Au sujet des commerces communautaristes, ne faudrait-il pas inscrire qu’il doit y avoir contrainte, dans les commerces, interdiction de refuser de servir un produit de première nécessité pour raison religieuse ?
II/FINANCEMENT :
– Aucun financement ne sera accordé aux écoles confessionnelles, aucune subvention pour les associations cultuelles.
– Interdiction des baux emphytéotiques aux associations qui ne représente ni intérêt général, ni service public.
III/CREATION D’UN CONSEIL SUPERIEUR DE LA LAICITE : CSL
Organisme indépendant composé de juristes, de personnalités de la vie civile n’appartenant pas à une association cultuelle.
Ce conseil devra être constitué de personnes neutres n’ayant aucune appartenance religieuse avérée et ne se réclamant d’aucune religion. Ces personnes seront désignées par le Sénat et l’Assemblée Nationale.
Ce Conseil Supérieur de la Laïcité pourrait être présidé par une personnalité comme Elisabeth Badinter.

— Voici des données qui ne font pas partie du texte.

-- pv_equiv track=rewrite | github.com/jeremy-rifkin/cpp-dependency-analyzer | main.py | phase_one
-- ===== SOURCE A (Python) =====
-- Trigraph_translation_table = {
--     "=": "#",
--     "/": "\\",
--     "'": "^",
--     "(": "[",
--     ")": "]",
--     "!": "|",
--     "<": "{",
--     ">": "}",
--     "-": "~"
-- }
--
-- def phase_one(string):
--     # trigraphs
--     i = 0
--     translated_string = ""
--     while i < len(string):
--         if string[i] == "?" and i < len(string) - 2 and string[i + 1] == "?" and string[i + 2] in Trigraph_translation_table:
--             translated_string += Trigraph_translation_table[string[i + 2]]
--             i += 3
--         else:
--             translated_string += string[i]
--             i += 1
--     return translated_string
-- ===== SOURCE B (Python) =====
-- import re
--
-- Trigraph_translation_table = {
--     "=": "#",
--     "/": "\\",
--     "'": "^",
--     "(": "[",
--     ")": "]",
--     "!": "|",
--     "<": "{",
--     ">": "}",
--     "-": "~"
-- }
--
-- _TRIGRAPH_RE = re.compile(r"\?\?([=/'()!<>-])")
--
-- def phase_one(string):
--     # trigraphs: let the regex engine do the left-to-right non-overlapping scan
--     return _TRIGRAPH_RE.sub(lambda m: Trigraph_translation_table[m.group(1)], string)
-- ===== Notes on version B (the rewrite author's own statement) =====
-- stated objective: idiomatic
-- what changed: Replaces the hand-rolled while-loop with explicit index arithmetic and quadratic string += concatenation by a single compiled re.sub over the fixed trigraph pattern with a table-lookup replacement function.
import Mathlib
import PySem

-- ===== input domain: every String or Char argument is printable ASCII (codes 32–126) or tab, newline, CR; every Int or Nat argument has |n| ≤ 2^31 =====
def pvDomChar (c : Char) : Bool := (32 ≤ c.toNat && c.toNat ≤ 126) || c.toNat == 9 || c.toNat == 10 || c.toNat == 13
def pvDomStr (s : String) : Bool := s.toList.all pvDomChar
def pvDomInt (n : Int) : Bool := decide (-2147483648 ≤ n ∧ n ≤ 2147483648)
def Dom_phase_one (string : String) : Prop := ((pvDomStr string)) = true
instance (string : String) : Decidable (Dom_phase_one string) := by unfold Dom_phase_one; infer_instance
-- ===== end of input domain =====

-- B replaces A's hand-rolled index loop by a single regex substitution (re.sub of the
-- fixed trigraph pattern with a lookup replacement); same return value, idiomatic rewrite.

-- the module constant Trigraph_translation_table (single-char keys/values)
def trigraphTable : PySem.Dict Char Char :=
  PySem.Dict.mk [('=', '#'), ('/', '\\'), ('\'', '^'), ('(', '['), (')', ']'),
                 ('!', '|'), ('<', '{'), ('>', '}'), ('-', '~')]

-- ===== PORT A =====
-- the while loop over index i with accumulator translated_string.
-- 'i < len(string) - 2' over Python ints equals 'i + 2 < len' here since i, len ≥ 0.
def phaseOneLoop (s : List Char) (i : Nat) (acc : List Char) : List Char :=
  if _h : i < s.length then
    if s.getD i ' ' = '?' ∧ i + 2 < s.length ∧ s.getD (i + 1) ' ' = '?' ∧
        (trigraphTable.get? (s.getD (i + 2) ' ')).isSome then
      phaseOneLoop s (i + 3) (acc ++ [(trigraphTable.get? (s.getD (i + 2) ' ')).getD ' '])
    else
      phaseOneLoop s (i + 1) (acc ++ [s.getD i ' '])
  else acc
termination_by s.length - i

def phase_one (string : String) : String :=
  String.ofList (phaseOneLoop string.toList 0 [])

-- ===== PORT B =====
-- re.sub(r"\?\?([=/'()!<>-])", repl, string): the regex engine's left-to-right
-- non-overlapping scan — match consumes 3 chars, a non-match emits 1 char and moves on.
def subTrigraph : List Char → List Char
  | '?' :: '?' :: c :: rest =>
      match trigraphTable.get? c with
      | some t => t :: subTrigraph rest
      | none => '?' :: subTrigraph ('?' :: c :: rest)
  | c :: rest => c :: subTrigraph rest
  | [] => []
termination_by l => l.length

def phase_one_alt (string : String) : String :=
  String.ofList (subTrigraph string.toList)

-- ===== PRECONDITION & SPEC =====
def Spec_phase_one (string : String) (out : String) : Prop := out = phase_one_alt string
instance (string : String) (out : String) : Decidable (Spec_phase_one string out) := by unfold Spec_phase_one; infer_instance

-- ===== CLAIM (what is proved, stated in full; the proofs are below) =====
def Claim_equal_phase_one : Prop := ∀ (string : String), Dom_phase_one string → Spec_phase_one string (phase_one string)

-- ===== LEMMAS AND PROOFS =====

-- a non-matching head passes through unchanged
lemma subTrigraph_cons_of_not (c : Char) (l : List Char)
    (h : ¬ (c = '?' ∧ ∃ d rest, l = '?' :: d :: rest ∧ (trigraphTable.get? d).isSome)) :
    subTrigraph (c :: l) = c :: subTrigraph l := by
  rw [subTrigraph.eq_def]
  split
  · rename_i d rest heq
    injection heq with h1 h2
    subst h1 h2
    split
    · rename_i t ht
      exact absurd ⟨rfl, d, rest, rfl, by simp [ht]⟩ h
    · rfl
  · rename_i c' rest heq
    injection heq with h1 h2
    subst h1 h2
    rfl
  · rename_i heq; exact absurd heq (by simp)

-- loop invariant: A's while loop from index i is B's scan of the remaining suffix
lemma phaseOneLoop_eq (s : List Char) (i : Nat) (acc : List Char) :
    phaseOneLoop s i acc = acc ++ subTrigraph (s.drop i) := by
  induction i, acc using phaseOneLoop.induct s with
  | case1 i acc hlt hc ih =>
    rw [phaseOneLoop, dif_pos hlt, if_pos hc, ih]
    obtain ⟨h0, h2, h1, hsome⟩ := hc
    rw [List.getD_eq_getElem s ' ' hlt] at h0
    rw [List.getD_eq_getElem s ' ' (show i + 1 < s.length by omega)] at h1
    rw [List.getD_eq_getElem s ' ' (show i + 2 < s.length by omega)] at hsome ⊢
    obtain ⟨t, ht⟩ := Option.isSome_iff_exists.mp hsome
    rw [List.drop_eq_getElem_cons hlt,
        List.drop_eq_getElem_cons (show i + 1 < s.length by omega),
        List.drop_eq_getElem_cons (show i + 1 + 1 < s.length by omega)]
    simp only [show i + 1 + 1 = i + 2 by omega, show i + 2 + 1 = i + 3 by omega]
    rw [h0, h1, subTrigraph, ht]
    simp
  | case2 i acc hlt hc ih =>
    rw [phaseOneLoop, dif_pos hlt, if_neg hc, ih, List.drop_eq_getElem_cons hlt]
    rw [subTrigraph_cons_of_not _ _ ?hn]
    · simp [hlt]
    case hn =>
      rintro ⟨h0, d, rest, hdr, hsome⟩
      apply hc
      have hlen := congrArg List.length hdr
      simp at hlen
      have d1 := List.drop_eq_getElem_cons (show i + 1 < s.length by omega) (l := s)
      rw [hdr] at d1
      injection d1 with e1 d2
      have d3 := List.drop_eq_getElem_cons (show i + 1 + 1 < s.length by omega) (l := s)
      rw [← d2] at d3
      injection d3 with e2 _
      refine ⟨?_, by omega, ?_, ?_⟩
      · rw [List.getD_eq_getElem s ' ' hlt]; exact h0
      · rw [List.getD_eq_getElem s ' ' (show i + 1 < s.length by omega)]
        exact e1.symm
      · rw [List.getD_eq_getElem s ' ' (show i + 2 < s.length by omega)]
        simp only [show i + 1 + 1 = i + 2 by omega] at e2
        rw [← e2]; exact hsome
  | case3 i acc hge =>
    rw [phaseOneLoop, dif_neg hge, List.drop_eq_nil_of_le (by omega), subTrigraph]
    simp

-- ===== VERDICT (by name: the statement is the Claim_ definition above) =====
theorem phase_one_spec : Claim_equal_phase_one := by
  intro string _
  unfold Spec_phase_one phase_one phase_one_alt
  rw [phaseOneLoop_eq]
  simp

A) Cet organisme sera chargé de vérifier la stricte application à la lettre et en cas de contournement d’un de ses articles des sanctions graduées sont envisageables :
– pour les particuliers : amendes augmentant si récidive.
– pour les associations : amendes et dissolution de l’association.
– pour les élus : amendes et inéligibilité pendant 6 ans, en cas de récidive inéligibilité à vie.
B) Saisine du CSL :
L’organisme pourra être saisi par :
– Des particuliers
– Des associations laïques

3) INSTRUCTION CIVIQUE

-Cours d’instruction civique dès la maternelle et tout au long de la scolarité axés sur les valeurs traditionnelles de la France et le respect d’autrui.
Ces cours seront obligatoires et adaptés à l’âge des élèves .Pour les mineurs, les parents recevront une copie des cours et la signeront pour approbation.
-Extension des cours d’éducation civique à toute personne étrangères demandant une carte de séjour ou la naturalisation.
Nous suggérons aussi l’idée d’un moratoire sur la construction des mosquées, en France, jusqu’à ce qu’une mission parlementaire ait évalué, comme pour la mission parlementaire sur le voile intégral, si les constructions de ces édifices favorisaient l’intégration, le droit des femmes, le respect des lois de la République, ou au contraire encourageaient le voile, les demandes dérogatoires à l’école et les commerces communautaristes.
Voici quelques idées à exploiter, nous devons faire confiance aux législateurs pour les mettre en action. Courage M. les Législateurs, la République et Marianne vous regardent, ne les décevez pas au nom du vivre-ensemble au-delà de nos différences.